Por último, el Papa visitó una de las tiendas de campaña donde viven algunas personas migrantes, y dirigió un saludo a las personas allí alojadas, y posteriormente se trasladó a la Plaza del Cristo de la Laguna para el encuentro con las iniciativas de integración de los migrantes. San Cristóbal de La Laguna es una ciudad sin murallas. “Quizás este detalle nos ayude a comprender que las barreras más difíciles de derribar no son siempre de piedra”, advirtió en su discurso. “A veces están en la mirada, o en el miedo o en la indiferencia [...]. Por eso necesitamos aprender el lenguaje de la cercanía, ese que se comprende más con las manos que con las palabras”.
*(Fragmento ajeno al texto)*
-- pv_equiv track=rewrite | github.com/tycyd/codeforces | dfs/1187E Tree Painting.py | tree_painting
-- ===== SOURCE A (Python) =====
-- def tree_painting(n, dic):
--     memo = {}
--     res = 0
--     for i in range(1, n+1):
--         r = 0
--         for d in dic[i]:
--             r += dfs(i, d, dic, memo)[1]
--         res = max(r, res)
--
--     return res + n
--
-- def dfs(pn, cn, dic, memo):
--     if pn in memo and cn in memo[pn]:
--         return memo[pn][cn]
--     if pn not in memo:
--         memo[pn] = {}
--
--     r1 = 1
--     r2 = 0
--     for nn in dic[cn]:
--         if nn == pn:
--             continue
--         r = dfs(cn, nn, dic, memo)
--         r1 += r[0]
--         r2 += r[1]
--     r2 += r1
--
--     memo[pn][cn] = [r1, r2]
--     return memo[pn][cn]
-- ===== SOURCE B (Python) =====
-- def tree_painting(n, dic):
--     # Per root: iterative explicit-stack DFS summing depths (depth of root = 0,
--     # each other vertex contributes its depth); answer = max over roots + n.
--     best = 0
--     for root in range(1, n + 1):
--         total = 0
--         stack = [(root, c, 1) for c in dic[root]]
--         while stack:
--             pn, cn, d = stack.pop()
--             total += d
--             for nn in dic[cn]:
--                 if nn != pn:
--                     stack.append((cn, nn, d + 1))
--         best = max(best, total)
--     return best + n
-- ===== Notes on version B (the rewrite author's own statement) =====
-- stated objective: alternative
-- what changed: Replaces A's recursive per-directed-edge memoized DFS (computing (subtree size, sum-of-subtree-sizes) pairs in a dict-of-dicts shared across roots) by a memo-free per-root iterative explicit-stack DFS that simply accumulates vertex depths; max over roots plus n is returned, and B needs no recursion and no memo table.
-- outside the precondition, e.g. on tree_painting(1, {1: [2], 2: []}): A returns 2, B returns 2
import Mathlib
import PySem

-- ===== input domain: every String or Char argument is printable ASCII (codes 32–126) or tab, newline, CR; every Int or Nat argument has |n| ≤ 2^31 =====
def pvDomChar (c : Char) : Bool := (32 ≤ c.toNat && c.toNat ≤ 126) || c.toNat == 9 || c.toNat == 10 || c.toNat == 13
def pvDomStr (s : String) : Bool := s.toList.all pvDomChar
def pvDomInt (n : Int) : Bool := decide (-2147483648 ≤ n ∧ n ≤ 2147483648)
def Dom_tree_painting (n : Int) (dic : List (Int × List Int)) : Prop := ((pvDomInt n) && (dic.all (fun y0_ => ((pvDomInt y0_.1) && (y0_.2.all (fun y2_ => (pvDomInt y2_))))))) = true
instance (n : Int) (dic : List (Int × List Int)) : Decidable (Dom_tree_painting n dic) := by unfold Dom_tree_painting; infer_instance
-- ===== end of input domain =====

-- B replaces A's memoized recursive subtree-size DFS by a memo-free per-root
-- explicit-stack DFS summing vertex depths (alternative algorithm, not faster).
-- Python dict argument `dic` is the association list `dic`; first match wins.

-- shared primitive: Python `dic[k]` on the association-list dict (first match)
def pvLookup (dic : List (Int × List Int)) (k : Int) : Option (List Int) :=
  match dic with
  | [] => none
  | (a, b) :: rest => if a = k then some b else pvLookup rest k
Desde la plaza de esta ciudad “abierta”, León XIV subrayó que "integrar no significa borrar la historia de quien llega ni exigirle que deje atrás todo lo que forma parte de su memoria”; como tampoco significa “crear mundos paralelos, cerrados unos a otros, donde las personas conviven sin encontrarse realmente”. Integrar es, en cambio, un camino de encuentro recíproco. Y, dirigiéndose a las personas católicas, insistió en que “la integración no quede reducida a una tarea social, por necesaria que sea. Quien llega a nuestras parroquias necesita pan, techo, lengua, trabajo y protección; y también debe encontrar una comunidad capaz de ofrecer”, "respetando siempre la conciencia y la libertad de cada persona”.
“¡Deténganse! ¡Conviértanse!”, fue el contundente llamamiento del Papa "a quienes se aprovechan de la desesperación; a quienes organizan rutas de muerte, trafican con personas, retienen documentos, explotan trabajadores, amenazan mujeres, engañan familias y convierten el sufrimiento ajeno en negocio”. “Por cada vida perdida, cada familia engañada, cada cuerpo sometido, cada mujer amenazada, cada trabajador explotado habrán de comparecer ante la justicia divina”, fueron las inflexibles palabras del Papa. Que traen a la memoria aquellas de Juan Pablo II en 1993 en Agrigento, dirigidas a los miembros de la Cosa Nostra.
“Rompan esas cadenas y liberen a quienes tienen bajo dominio (cf. Is 58,6). Devuelvan lo arrebatado y reparen cuanto puedan. Vuelvan mientras aún hay tiempo, porque la misericordia de Dios puede alcanzar incluso al pecador más endurecido, pero sólo entra por la puerta estrecha de la verdad, la justicia y la conversión”, exhortó.
Antes de la ceremonia de despedida de España en el Aeropuerto Internacional de Tenerife Norte-Los Rodeos, León XIV presidió la Santa Misa en el puerto de Santa Cruz de Tenerife, ante unas 80 mil personas, en la solemnidad del Sagrado Corazón de Jesús. “Frente a nosotros el mar evoca el infinito, y así lo hace también el cielo; pero infinito es sobre todo el deseo que une el corazón de Dios a tantos corazones humanos”, afirmó en la homilía. “Ningún ser humano es una isla; la ubicación geográfica de esta diócesis y los desafíos pastorales que la comprometen atestiguan que hemos nacido para el encuentro”, añadió.
Se refirió luego a las personas pobres y recordó la exhortación apostólica Dilexi te. Con ella, el pontífice quiso poner de relieve ese “lugar privilegiado de los pobres en la Revelación divina y en la misión de la Iglesia”. “Es un misterio que resuena de modo totalmente específico en estas islas, en el centro de rutas migratorias que las convierten en lugar de primera acogida de hermanos y hermanas cuyo viaje generalmente está expuesto a peligros y violencias inenarrables”, afirmó. “La gracia más grande es que nos dejemos evangelizar por aquellos a quienes socorremos, que reconozcamos la misteriosa sabiduría de Dios escrita en su misma carne”, concluyó.